Another appealing field of research questions using ML approaches is the investigation of the neural correlates complexing social preferences and behaviors, such as friendship or engagement with political ideologies. For example, Kanai et al. (2011) applied a classifier to differentiate between participants with self-declared conservative or liberal political ideologies. Using the gray matter volume of the anterior cingulate and the right amygdala as inputs, the classifier reached near to 70% accuracy (Kanai et al., 2011). In another study, liberal and conservative participants were classified using functional MRI data with remarkable AUC values of more than 98% (Ahn et al., 2014).

Future Perspectives and Ethical Aspects

During the last decade, the neuroimaging community is making a continuous effort to create structured and standardized publicly available datasets, covering a wide range of samples and experiments (Poldrack & Gorgolewski, 2014). This action is fundamental to the development of optimized models for computer-aided diagnosis, for example. With larger samples, population heterogeneity, and standardized protocols, new ML models will be less susceptible to outliers and noise influence and will present higher generalization power (Schnack & Kahn, 2016). The extensive information resulting from these datasets will allow the use of ML approaches to confirm or to explore new aspects regarding the neural basis of affect and social interactions.

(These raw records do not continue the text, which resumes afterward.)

-- pv_equiv track=rewrite | github.com/MohamedGaberZidan/TWIG_PI | lib/packet_codes.py | unescapePacketCodes
-- ===== SOURCE A (Python) =====
-- from enum import IntEnum
-- from enum import unique
-- from typing import Generator
--
-- @unique
-- class PacketCode(IntEnum):
-- 	Start = 0x83
-- 	Stop = 0x87
-- 	Escape = 0x88
--
-- 	# noinspection PyRedundantParentheses
-- 	@classmethod
-- 	def byteEnds(cls):
-- 		return (bytes([cls.Start]), bytes([cls.Stop]))
--
-- def unescapePacketCodes(bits) -> Generator[int, None, None]:
-- 	isEscaping = False
-- 	for byte in bits:
-- 		if isEscaping:
-- 			isEscaping = False
-- 			yield byte ^ 0xFF
-- 		else:
-- 			if byte == PacketCode.Escape:
-- 				isEscaping = True
-- 			else:
-- 				yield byte
-- ===== SOURCE B (Python) =====
-- from enum import IntEnum
-- from enum import unique
-- from typing import Generator
--
-- @unique
-- class PacketCode(IntEnum):
-- 	Start = 0x83
-- 	Stop = 0x87
-- 	Escape = 0x88
--
--
-- def unescapePacketCodes(bits) -> Generator[int, None, None]:
-- 	# Run-length algorithm: scan maximal runs of Escape bytes; a run of k escapes
-- 	# contributes k//2 copies of Escape^0xFF (each escaped escape), and if k is odd
-- 	# the byte right after the run (if any) is emitted XOR 0xFF; all other bytes
-- 	# are emitted unchanged.
-- 	data = list(bits)
-- 	n = len(data)
-- 	i = 0
-- 	while i < n:
-- 		if data[i] == PacketCode.Escape:
-- 			j = i
-- 			while j < n and data[j] == PacketCode.Escape:
-- 				j += 1
-- 			k = j - i
-- 			for _ in range(k // 2):
-- 				yield PacketCode.Escape ^ 0xFF
-- 			if k % 2 == 1 and j < n:
-- 				yield data[j] ^ 0xFF
-- 				j += 1
-- 			i = j
-- 		else:
-- 			yield data[i]
-- 			i += 1
-- ===== Notes on version B (the rewrite author's own statement) =====
-- stated objective: alternative
-- what changed: Replaces the per-byte isEscaping state machine by a run-length algorithm: it scans maximal runs of Escape bytes and emits k//2 escaped-escape bytes per run of length k plus, for odd k, the following byte XOR 0xFF, copying all other bytes unchanged.
import Mathlib
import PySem

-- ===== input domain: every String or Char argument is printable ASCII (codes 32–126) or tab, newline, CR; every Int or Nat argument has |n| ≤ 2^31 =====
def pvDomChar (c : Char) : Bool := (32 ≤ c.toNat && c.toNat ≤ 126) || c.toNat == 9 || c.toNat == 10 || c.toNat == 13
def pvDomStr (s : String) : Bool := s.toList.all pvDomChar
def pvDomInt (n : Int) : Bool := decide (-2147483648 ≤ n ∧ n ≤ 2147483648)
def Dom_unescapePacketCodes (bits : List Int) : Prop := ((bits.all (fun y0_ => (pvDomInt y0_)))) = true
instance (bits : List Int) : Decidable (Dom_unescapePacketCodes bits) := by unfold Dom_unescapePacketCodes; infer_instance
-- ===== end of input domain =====

-- B replaces A's per-byte isEscaping state machine by a run-length scan over maximal
-- runs of Escape bytes (k//2 escaped escapes per run, an odd run escapes the next byte);
-- objective: alternative algorithm, same return values. B materializes bits (list input).


-- ===== PORT A =====
-- A: for-loop over bits carrying the isEscaping flag; generator ported as the list it yields.
def unescapePacketCodesGo (isEscaping : Bool) : List Int → List Int
  | [] => []
  | byte :: rest =>
    if isEscaping then
      PySem.Int.bxor byte 0xFF :: unescapePacketCodesGo false rest
    else
      if byte = 0x88 then unescapePacketCodesGo true rest
      else byte :: unescapePacketCodesGo false rest

def unescapePacketCodes (bits : List Int) : List Int :=
  unescapePacketCodesGo false bits

-- ===== PORT B =====
-- B: run-length scan. At an Escape byte the inner while loop measures the maximal escape
-- run (takeWhile; length k counts the head escape too), emits k/2 escaped-escape bytes,
-- and if k is odd escapes the byte after the run when there is one (take 1 / drop 1 of the
-- remainder port the 'if j < n: yield data[j]^0xFF; j += 1' step); other bytes are copied.
def unescapePacketCodes_alt : List Int → List Int
  | [] => []
  | b :: rest =>
    if b = 0x88 then
      List.replicate (((List.takeWhile (fun x => x = (0x88 : Int)) rest).length + 1) / 2)
          (PySem.Int.bxor 0x88 0xFF) ++
        (if ((List.takeWhile (fun x => x = (0x88 : Int)) rest).length + 1) % 2 = 1 then
          ((List.dropWhile (fun x => x = (0x88 : Int)) rest).take 1).map
              (fun x => PySem.Int.bxor x 0xFF) ++
            unescapePacketCodes_alt ((List.dropWhile (fun x => x = (0x88 : Int)) rest).drop 1)
        else unescapePacketCodes_alt (List.dropWhile (fun x => x = (0x88 : Int)) rest))
    else b :: unescapePacketCodes_alt rest
termination_by l => l.length
decreasing_by
  · have h1 : (List.dropWhile (fun x => x = (0x88 : Int)) rest).length ≤ rest.length :=
      (List.dropWhile_sublist _).length_le
    simp
    omega
  · have h1 : (List.dropWhile (fun x => x = (0x88 : Int)) rest).length ≤ rest.length :=
      (List.dropWhile_sublist _).length_le
    simp
    omega
  · simp

-- ===== PRECONDITION & SPEC =====
def Spec_unescapePacketCodes (bits : List Int) (out : List Int) : Prop := out = unescapePacketCodes_alt bits
instance (bits : List Int) (out : List Int) : Decidable (Spec_unescapePacketCodes bits out) := by unfold Spec_unescapePacketCodes; infer_instance

-- ===== CLAIM (what is proved, stated in full; the proofs are below) =====
def Claim_equal_unescapePacketCodes : Prop := ∀ (bits : List Int), Dom_unescapePacketCodes bits → Spec_unescapePacketCodes bits (unescapePacketCodes bits)

-- ===== LEMMAS AND PROOFS =====

-- A run of k escapes followed by t yields, under A's machine, k/2 escaped escapes,
-- then (k odd) the first byte of t escaped, else t processed from the plain state.
theorem go_replicate (k : Nat) (t : List Int) :
    unescapePacketCodesGo false (List.replicate k (0x88 : Int) ++ t) =
      List.replicate (k / 2) (PySem.Int.bxor 0x88 0xFF) ++
        (if k % 2 = 1 then
          (t.take 1).map (fun x => PySem.Int.bxor x 0xFF) ++
            unescapePacketCodesGo false (t.drop 1)
        else unescapePacketCodesGo false t) := by
  induction k using Nat.strong_induction_on with
  | _ k ih =>
    match k with
    | 0 => simp
    | 1 =>
      cases t with
      | nil => simp [unescapePacketCodesGo]
      | cons x xs => simp [unescapePacketCodesGo]
    | (m + 2) =>
      have h := ih m (by omega)
      have hk2 : (m + 2) / 2 = m / 2 + 1 := by omega
      have hm2 : (m + 2) % 2 = m % 2 := by omega
      simp only [List.replicate_succ, List.cons_append, unescapePacketCodesGo,
        if_true, hk2, hm2] at *
      simp [h]

-- Main equivalence, by strong induction on the length of the input.
theorem go_false_eq_alt : ∀ (n : Nat) (bits : List Int), bits.length ≤ n →
    unescapePacketCodesGo false bits = unescapePacketCodes_alt bits := by
  intro n
  induction n with
  | zero =>
    intro bits hlen
    have : bits = [] := List.eq_nil_of_length_eq_zero (Nat.le_zero.mp hlen)
    subst this
    simp [unescapePacketCodesGo, unescapePacketCodes_alt]
  | succ n ih =>
    intro bits hlen
    match bits with
    | [] => simp [unescapePacketCodesGo, unescapePacketCodes_alt]
    | b :: rest =>
      by_cases hb : b = (0x88 : Int)
      · subst hb
        have hdw : (List.dropWhile (fun x => x = (0x88 : Int)) rest).length ≤ rest.length :=
          (List.dropWhile_sublist _).length_le
        have hlen' : rest.length ≤ n := by simp at hlen; omega
        -- the head together with takeWhile of the rest is the maximal escape run
        have htw : List.takeWhile (fun x => x = (0x88 : Int)) rest =
            List.replicate (List.takeWhile (fun x => x = (0x88 : Int)) rest).length (0x88 : Int) :=
          List.eq_replicate_iff.mpr ⟨rfl, fun x hx => by simpa using List.mem_takeWhile_imp hx⟩
        have hsplit : (0x88 : Int) :: rest =
            List.replicate ((List.takeWhile (fun x => x = (0x88 : Int)) rest).length + 1) (0x88 : Int) ++
              List.dropWhile (fun x => x = (0x88 : Int)) rest := by
          rw [List.replicate_succ, List.cons_append, ← htw, List.takeWhile_append_dropWhile]
        have hgo := go_replicate ((List.takeWhile (fun x => x = (0x88 : Int)) rest).length + 1)
          (List.dropWhile (fun x => x = (0x88 : Int)) rest)
        rw [← hsplit] at hgo
        rw [hgo, unescapePacketCodes_alt.eq_def]
        congr 1
        split
        · congr 1
          exact ih _ (by simp; omega)
        · exact ih _ (by omega)
      · rw [unescapePacketCodes_alt.eq_def]
        simp only [if_neg hb]
        have : rest.length ≤ n := by simp at hlen; omega
        simp [unescapePacketCodesGo, hb, ih rest this]

-- ===== VERDICT (by name: the statement is the Claim_ definition above) =====
theorem unescapePacketCodes_spec : Claim_equal_unescapePacketCodes := by
  intro bits _
  exact go_false_eq_alt bits.length bits le_rfl
-- ===== VERDICT =====
theorem optimize_evidence_output_spec : Claim_equal_optimize_evidence_output := by
  intro raw_output alert_type _
  unfold Spec_optimize_evidence_output optimize_evidence_output optimize_evidence_output_alt
  by_cases h0 : raw_output = ""
  · rw [if_pos h0, if_pos h0]
  · rw [if_neg h0, if_neg h0]
    dsimp only
    generalize PySem.Chars.splitOn raw_output.toList ("\n").toList = lines
    have hpred : ∀ x ∈ cCollapse (lines.map bClean), PySem.Chars.strip x = [] ↔ x = [] := by
      intro x hx
      rcases mem_cCollapse _ x hx with rfl | hx'
      · simp [PySem.Chars.strip, PySem.Chars.lstrip, PySem.Chars.rstrip]
      · obtain ⟨l, _, rfl⟩ := List.mem_map.mp hx'
        by_cases hb : PySem.Chars.strip l = []
        · have hbc : bClean l = [] := by unfold bClean; rw [if_pos hb]
          rw [hbc]
          simp [PySem.Chars.strip, PySem.Chars.lstrip, PySem.Chars.rstrip]
        · obtain ⟨h1, h2⟩ := bClean_ne_nil l hb
          exact ⟨fun c => absurd c h2, fun c => absurd c h1⟩
    rw [(aLoop_eq_cCollapse lines).1, aPop_eq_dropT _ hpred, dropT_cCollapse,
      bLoop_spec, (parasE_paras (lines.map bClean)).1, List.nil_append]
    have hhead : (lines.map bClean).headI = [] ↔ PySem.Chars.strip lines.headI = [] := by
      cases lines with
      | nil => decide
      | cons l0 ls =>
        show bClean l0 = [] ↔ PySem.Chars.strip l0 = []
        constructor
        · intro hc
          by_contra hb
          exact (bClean_ne_nil l0 hb).1 hc
        · intro hb
          unfold bClean; rw [if_pos hb]
    have hJ := join_interB _ (paras_ne_nil (lines.map bClean))
    by_cases hp : paras (lines.map bClean) = []
    · rw [hp] at hJ ⊢
      rw [if_neg (by simp), if_neg (by simp), List.nil_append, hJ]
    · by_cases hh : (lines.map bClean).headI = []
      · rw [if_pos ⟨hh, hp⟩, if_pos ⟨by simp [hp], hhead.mp hh⟩]
        have hne : interB (paras (lines.map bClean)) ≠ [] :=
          interB_ne_nil _ hp (paras_ne_nil (lines.map bClean))
        cases hI : interB (paras (lines.map bClean)) with
        | nil => exact absurd hI hne
        | cons z zs =>
          rw [List.singleton_append, PySem.Chars.join_cons_cons, ← hI, hJ,
            List.nil_append]
      · rw [if_neg (by simp [hh]), if_neg (fun c => hh (hhead.mpr c.2)),
          List.nil_append, hJ]
-- pv_equiv track=rewrite | github.com/halvorlinder/Mastermind-Solver- | mastermind.py | get_guess_maximize_worst_case
-- ===== SOURCE A (Python) =====
-- from math import inf
--
-- COLORS = 6
--
-- def is_possible(combination, guess, constraint):
--     return (reds:=equal_pins(combination, guess))==constraint[0] and semi_equal_pins(combination, guess)-reds==constraint[1]
--
-- def equal_pins(comb1, comb2):
--     return len([x for x in list(zip(comb1, comb2)) if x[0]==x[1]])
--
-- def semi_equal_pins(comb1, comb2):
--     A = [0]*COLORS
--     B = [0]*COLORS
--     for pin in comb1:
--         A[pin]+=1
--     for pin in comb2:
--         B[pin]+=1
--     return sum(map(lambda a: min(a[0],a[1]), zip(A,B)))
--
-- def excludes(combination, constraint, possible):
--     count = 0
--     for comb in possible:
--         if not is_possible(comb, combination, constraint):
--             count+=1
--     return count
--
-- def get_hash(combination, symmetry):
--     structure = dict()
--     for n in combination:
--         if not n in structure:
--             structure[n] = len(structure)
--     return tuple(map(lambda x: symmetry["map"][x], combination))+tuple(map(lambda x: structure[x], combination))
--
-- def get_guess_maximize_worst_case(combinations, constraints, possible, symmetry):
--     #The algorithm will always choose this as its first guess, so there is no point in calculating it
--     if len(combinations)==len(possible):
--         return (0,0,1,1)
--     global_best = 0
--     best_comb = (-1,-1,-1,-1)
--     #checked contains the hashed values of the conbinations that have been checked
--     checked = set()
--     #We want to guess from possible when it contains a tied best guess, this is tracked by this bool
--     best_in_possible = False
--     #Find the combination that has the best worst case, all combinations need be concidered, as the guess
--     #that eliminates the highest number of possibilities could lie outside the set of possible solutions
--     #I found this by empirical evidence
--     for comb in combinations:
--         #If the hash already excists it means that a symmetric combination has already been checked
--         if get_hash(comb, symmetry) in checked:
--             continue
--         checked.add(get_hash(comb, symmetry))
--         local_worst = inf
--         for const in constraints:
--             if (exc:=excludes(comb, const, possible)) < local_worst:
--                 local_worst = exc
--         if local_worst > global_best:
--             global_best = local_worst
--             best_comb = comb
--             best_in_possible = comb in possible
--         elif (not best_in_possible) and local_worst==global_best and (comb in possible):
--             global_best = local_worst
--             best_comb = comb
--             best_in_possible = True
--     # if not best_in_possible:
--     #     inform("\nThe guess is not in possible!\n")
--     return best_comb
-- ===== SOURCE B (Python) =====
-- COLORS = 6
--
-- def _feedback(p, comb):
--     reds = sum(1 for a, b in zip(p, comb) if a == b)
--     total = sum(min(p.count(c), comb.count(c)) for c in range(COLORS))
--     return (reds, total - reds)
--
-- def _hash(comb, symmetry):
--     structure = {}
--     for x in comb:
--         structure.setdefault(x, len(structure))
--     m = symmetry["map"]
--     return tuple(m[x] for x in comb) + tuple(structure[x] for x in comb)
--
-- def _gt(a, b):
--     # '>' on int-or-None where None stands for +infinity
--     if a is None:
--         return b is not None
--     if b is None:
--         return False
--     return a > b
--
-- def get_guess_maximize_worst_case(combinations, constraints, possible, symmetry):
--     if len(combinations) == len(possible):
--         return (0, 0, 1, 1)
--     n = len(possible)
--     global_best = 0            # None stands for +infinity
--     best_comb = (-1, -1, -1, -1)
--     best_in_possible = False
--     checked = set()
--     for comb in combinations:
--         h = _hash(comb, symmetry)
--         if h in checked:
--             continue
--         checked.add(h)
--         # one pass over `possible`: histogram of feedbacks against this guess
--         hist = {}
--         for p in possible:
--             fb = _feedback(p, comb)
--             hist[fb] = hist.get(fb, 0) + 1
--         # worst case over constraints = n - most frequent feedback among them
--         if constraints:
--             m = 0
--             for c in constraints:
--                 m = max(m, hist.get(c, 0))
--             local_worst = n - m
--         else:
--             local_worst = None
--         if _gt(local_worst, global_best):
--             global_best = local_worst
--             best_comb = comb
--             best_in_possible = comb in possible
--         elif (not best_in_possible) and local_worst == global_best and comb in possible:
--             global_best = local_worst
--             best_comb = comb
--             best_in_possible = True
--     return best_comb
-- ===== Notes on version B (the rewrite author's own statement) =====
-- stated objective: alternative
-- what changed: Instead of rescanning `possible` once per constraint (equal_pins + semi_equal_pins recomputed for every constraint/candidate pair), B makes one pass over `possible` per guess, building a histogram of (reds, whites) feedbacks, and reads each constraint's exclusion count as |possible| minus a histogram lookup (it saves the |constraints| factor on the inner scan; a timing run's inputs keep constraints small, so no measured speed is claimed).
-- outside the precondition, e.g. on get_guess_maximize_worst_case([(-1,)], [(0, 1)], [(5,), (5,)], {'map': {-1: 0}}): A returns (-1, -1, -1, -1), B returns (-1,); on get_guess_maximize_worst_case([(7,)], [(2, 0)], [(7,), (8,)], {'map': {7: 0, 8: 0}}): A returns (7,), B returns (7,)
import Mathlib
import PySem

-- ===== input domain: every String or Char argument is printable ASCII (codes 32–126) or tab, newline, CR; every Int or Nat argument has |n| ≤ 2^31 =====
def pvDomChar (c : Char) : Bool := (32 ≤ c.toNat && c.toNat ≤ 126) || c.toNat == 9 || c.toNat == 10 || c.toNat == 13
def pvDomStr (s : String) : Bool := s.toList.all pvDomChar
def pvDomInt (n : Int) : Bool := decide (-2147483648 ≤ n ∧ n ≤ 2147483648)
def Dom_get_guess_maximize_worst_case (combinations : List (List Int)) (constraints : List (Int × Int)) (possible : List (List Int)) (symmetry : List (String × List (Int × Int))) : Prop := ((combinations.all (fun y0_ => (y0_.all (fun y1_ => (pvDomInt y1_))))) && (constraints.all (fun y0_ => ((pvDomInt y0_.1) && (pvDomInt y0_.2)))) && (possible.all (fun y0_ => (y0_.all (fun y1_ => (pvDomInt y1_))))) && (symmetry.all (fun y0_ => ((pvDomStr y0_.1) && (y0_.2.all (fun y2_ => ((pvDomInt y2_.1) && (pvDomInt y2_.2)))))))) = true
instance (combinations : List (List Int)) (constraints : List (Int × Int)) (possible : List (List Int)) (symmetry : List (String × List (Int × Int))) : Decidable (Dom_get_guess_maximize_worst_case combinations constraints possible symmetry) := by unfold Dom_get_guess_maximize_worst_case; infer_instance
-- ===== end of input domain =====

-- ===== PORT A =====
-- B replaces A's per-constraint rescans of `possible` by one feedback histogram per guess (objective: alternative).
-- Helpers of A, transliterated. Where Python would raise (pin index out of range in
-- semi_equal_pins, missing "map"/pin key in get_hash) the total PySem forms below return a
-- default; those inputs are excluded by Pre_get_guess_maximize_worst_case.
def equal_pins (comb1 comb2 : List Int) : Int :=
  (((comb1.zip comb2).filter (fun x => x.1 == x.2)).length : Int)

A promising instrumental evolution is the development of portable imaging devices, such as wearable EEG and fNIRS systems (Piper et al., 2014; von Lühmann et al., 2017). This technology allows studies outside the laboratory environment, leading to the observation of how the social brain acts in real-life situations (Balardin et al., 2017). Although ML algorithms should be adapted to deal with new levels of physiological (e.g., movement-related artifacts) and environmental (e.g., diverse magnetic fields) noises, a new range of naturalistic responses will be available for analysis. Neurofeedback applications would also be benefited by portable devices, with the possibility of location-independent training or the passive control of affect-driven software or equipment.

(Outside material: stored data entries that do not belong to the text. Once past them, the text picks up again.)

-- pv_equiv track=rewrite | github.com/hrithik20007/Leetcode_Submissions | Medium/superPow.py | superPow
-- ===== SOURCE A (Python) =====
-- from typing import List
--
-- def superPow(a: int, b: List[int]) -> int:
--     if a==1 or a==0:
--         return a
--
--     d=0
--     for i in b:
--         d=d*10+i;
--
--     d=d%1140;
--     return pow(a,d,1337)
-- ===== SOURCE B (Python) =====
-- from typing import List
--
-- def superPow(a: int, b: List[int]) -> int:
--     if a == 0 or a == 1:
--         return a
--
--     # scan the digits back-to-front, keeping the exponent reduced mod 1140
--     # and a running modular weight 10^k mod 1140 -- never builds the big integer
--     e, p = 0, 1
--     for digit in reversed(b):
--         e = (e + digit * p) % 1140
--         p = p * 10 % 1140
--     return pow(a, e, 1337)
-- ===== Notes on version B (the rewrite author's own statement) =====
-- stated objective: faster
-- what changed: Instead of concatenating all digits into one big integer (quadratic bigint arithmetic) and reducing it once, B scans the digit list back-to-front keeping the exponent reduced mod 1140 with a running modular weight 10^k mod 1140, so all intermediates stay bounded.
import Mathlib
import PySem

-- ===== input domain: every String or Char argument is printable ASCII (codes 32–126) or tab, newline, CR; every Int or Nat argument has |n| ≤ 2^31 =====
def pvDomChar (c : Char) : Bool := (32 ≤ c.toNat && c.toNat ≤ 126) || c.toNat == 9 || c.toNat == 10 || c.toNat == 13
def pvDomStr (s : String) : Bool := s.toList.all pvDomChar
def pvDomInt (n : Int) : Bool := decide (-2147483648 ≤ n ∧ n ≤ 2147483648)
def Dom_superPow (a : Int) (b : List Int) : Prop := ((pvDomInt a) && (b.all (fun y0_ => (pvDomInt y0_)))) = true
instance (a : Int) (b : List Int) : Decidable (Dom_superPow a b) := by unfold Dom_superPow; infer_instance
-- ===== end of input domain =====

-- B replaces A's quadratic big-integer digit concatenation by a linear back-to-front
-- scan that keeps the exponent reduced mod 1140 (objective: faster).

-- ===== PORT A =====
-- pow(a, d, 1337) with d = PySem.Int.mod _ 1140 ≥ 0, so the Nat exponent d.toNat is exact.
def superPow (a : Int) (b : List Int) : Int :=
  if a == 1 || a == 0 then a
  else
    let d : Int := b.foldl (fun d i => d * 10 + i) 0
    let d : Int := PySem.Int.mod d 1140
    PySem.Int.powMod a d.toNat 1337

-- ===== PORT B =====
-- e is kept in [0, 1140) by PySem.Int.mod, so e.toNat is exact for pow(a, e, 1337).
def superPow_alt (a : Int) (b : List Int) : Int :=
  if a == 0 || a == 1 then a
  else
    let ep : Int × Int :=
      b.reverse.foldl
        (fun s digit =>
          (PySem.Int.mod (s.1 + digit * s.2) 1140, PySem.Int.mod (s.2 * 10) 1140))
        (0, 1)
    PySem.Int.powMod a ep.1.toNat 1337

-- ===== PRECONDITION & SPEC =====
def Spec_superPow (a : Int) (b : List Int) (out : Int) : Prop := out = superPow_alt a b
instance (a : Int) (b : List Int) (out : Int) : Decidable (Spec_superPow a b out) := by unfold Spec_superPow; infer_instance

-- ===== CLAIM (what is proved, stated in full; the proofs are below) =====
def Claim_equal_superPow : Prop := ∀ (a : Int) (b : List Int), Dom_superPow a b → Spec_superPow a b (superPow a b)

-- ===== LEMMAS AND PROOFS =====

theorem mod1140 (a : Int) : PySem.Int.mod a 1140 = a % 1140 :=
  PySem.Int.mod_eq_emod_of_pos (by norm_num)

-- A's accumulator: folding from an arbitrary seed shifts the seed by 10^length.
theorem foldA_seed (b : List Int) : ∀ (d0 : Int),
    b.foldl (fun d i => d * 10 + i) d0
      = d0 * 10 ^ b.length + b.foldl (fun d i => d * 10 + i) 0 := by
  induction b with
  | nil => intro d0; simp
  | cons x xs ih =>
      intro d0
      simp only [List.foldl_cons, List.length_cons]
      rw [ih (d0 * 10 + x), ih (0 * 10 + x)]
      ring

-- B's loop invariant: after scanning the reversed list, the pair is
-- (value of the digits mod 1140, 10^length mod 1140).
theorem foldB_char (b : List Int) :
    b.reverse.foldl
        (fun (s : Int × Int) digit =>
          (PySem.Int.mod (s.1 + digit * s.2) 1140, PySem.Int.mod (s.2 * 10) 1140))
        (0, 1)
      = (PySem.Int.mod (b.foldl (fun d i => d * 10 + i) 0) 1140,
         PySem.Int.mod ((10 : Int) ^ b.length) 1140) := by
  induction b with
  | nil => decide
  | cons x xs ih =>
      rw [List.reverse_cons, List.foldl_append, ih]
      simp only [List.foldl_cons, List.foldl_nil, List.length_cons, mod1140, Prod.mk.injEq]
      constructor
      · rw [foldA_seed xs (0 * 10 + x)]
        conv_rhs => rw [Int.add_emod, Int.mul_emod]
        rw [Int.add_emod, Int.mul_emod, Int.emod_emod_of_dvd _ dvd_rfl,
          Int.emod_emod_of_dvd _ dvd_rfl]
        ring_nf
      · rw [Int.mul_emod, Int.emod_emod_of_dvd _ dvd_rfl, ← Int.mul_emod, pow_succ]

-- ===== VERDICT (by name: the statement is the Claim_ definition above) =====
theorem superPow_spec : Claim_equal_superPow := by
  intro a b _
  unfold Spec_superPow superPow superPow_alt
  by_cases h1 : a = 1
  · simp [h1]
  · by_cases h0 : a = 0
    · simp [h0]
    · rw [if_neg (by simp [h1, h0]), if_neg (by simp [h1, h0]), foldB_char b]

Another exciting prospect is the use of ML to develop new concepts of social interaction, such as the named collaborative brain-computer interfaces (BCI) (Wang & Jung, 2011). Following the idea of neurofeedback, in BCI, the user intends to control a computer exclusively based on their brain activity (Sitaram et al., 2017). Thus, collaborative BCI uses brain waves from multiple users to control one single machine, leading to increased task performances as high is the number of participants (Wang & Jung, 2011). Still, in the context of BCI, other social environments were created with the assistance of ML algorithms. For example, Rao et al. (2014) proposed the brain-to-brain interface in humans, where the EEG signals from one user were used to stimulate the brain of a second subject through transcranial magnetic stimulation (TMS). Later, this concept was expanded for the idea of a “brain-net,” where the signals of some users (senders) were collaboratively merged to stimulate the brain of an independent participant (receiver) (Jiang et al., 2018).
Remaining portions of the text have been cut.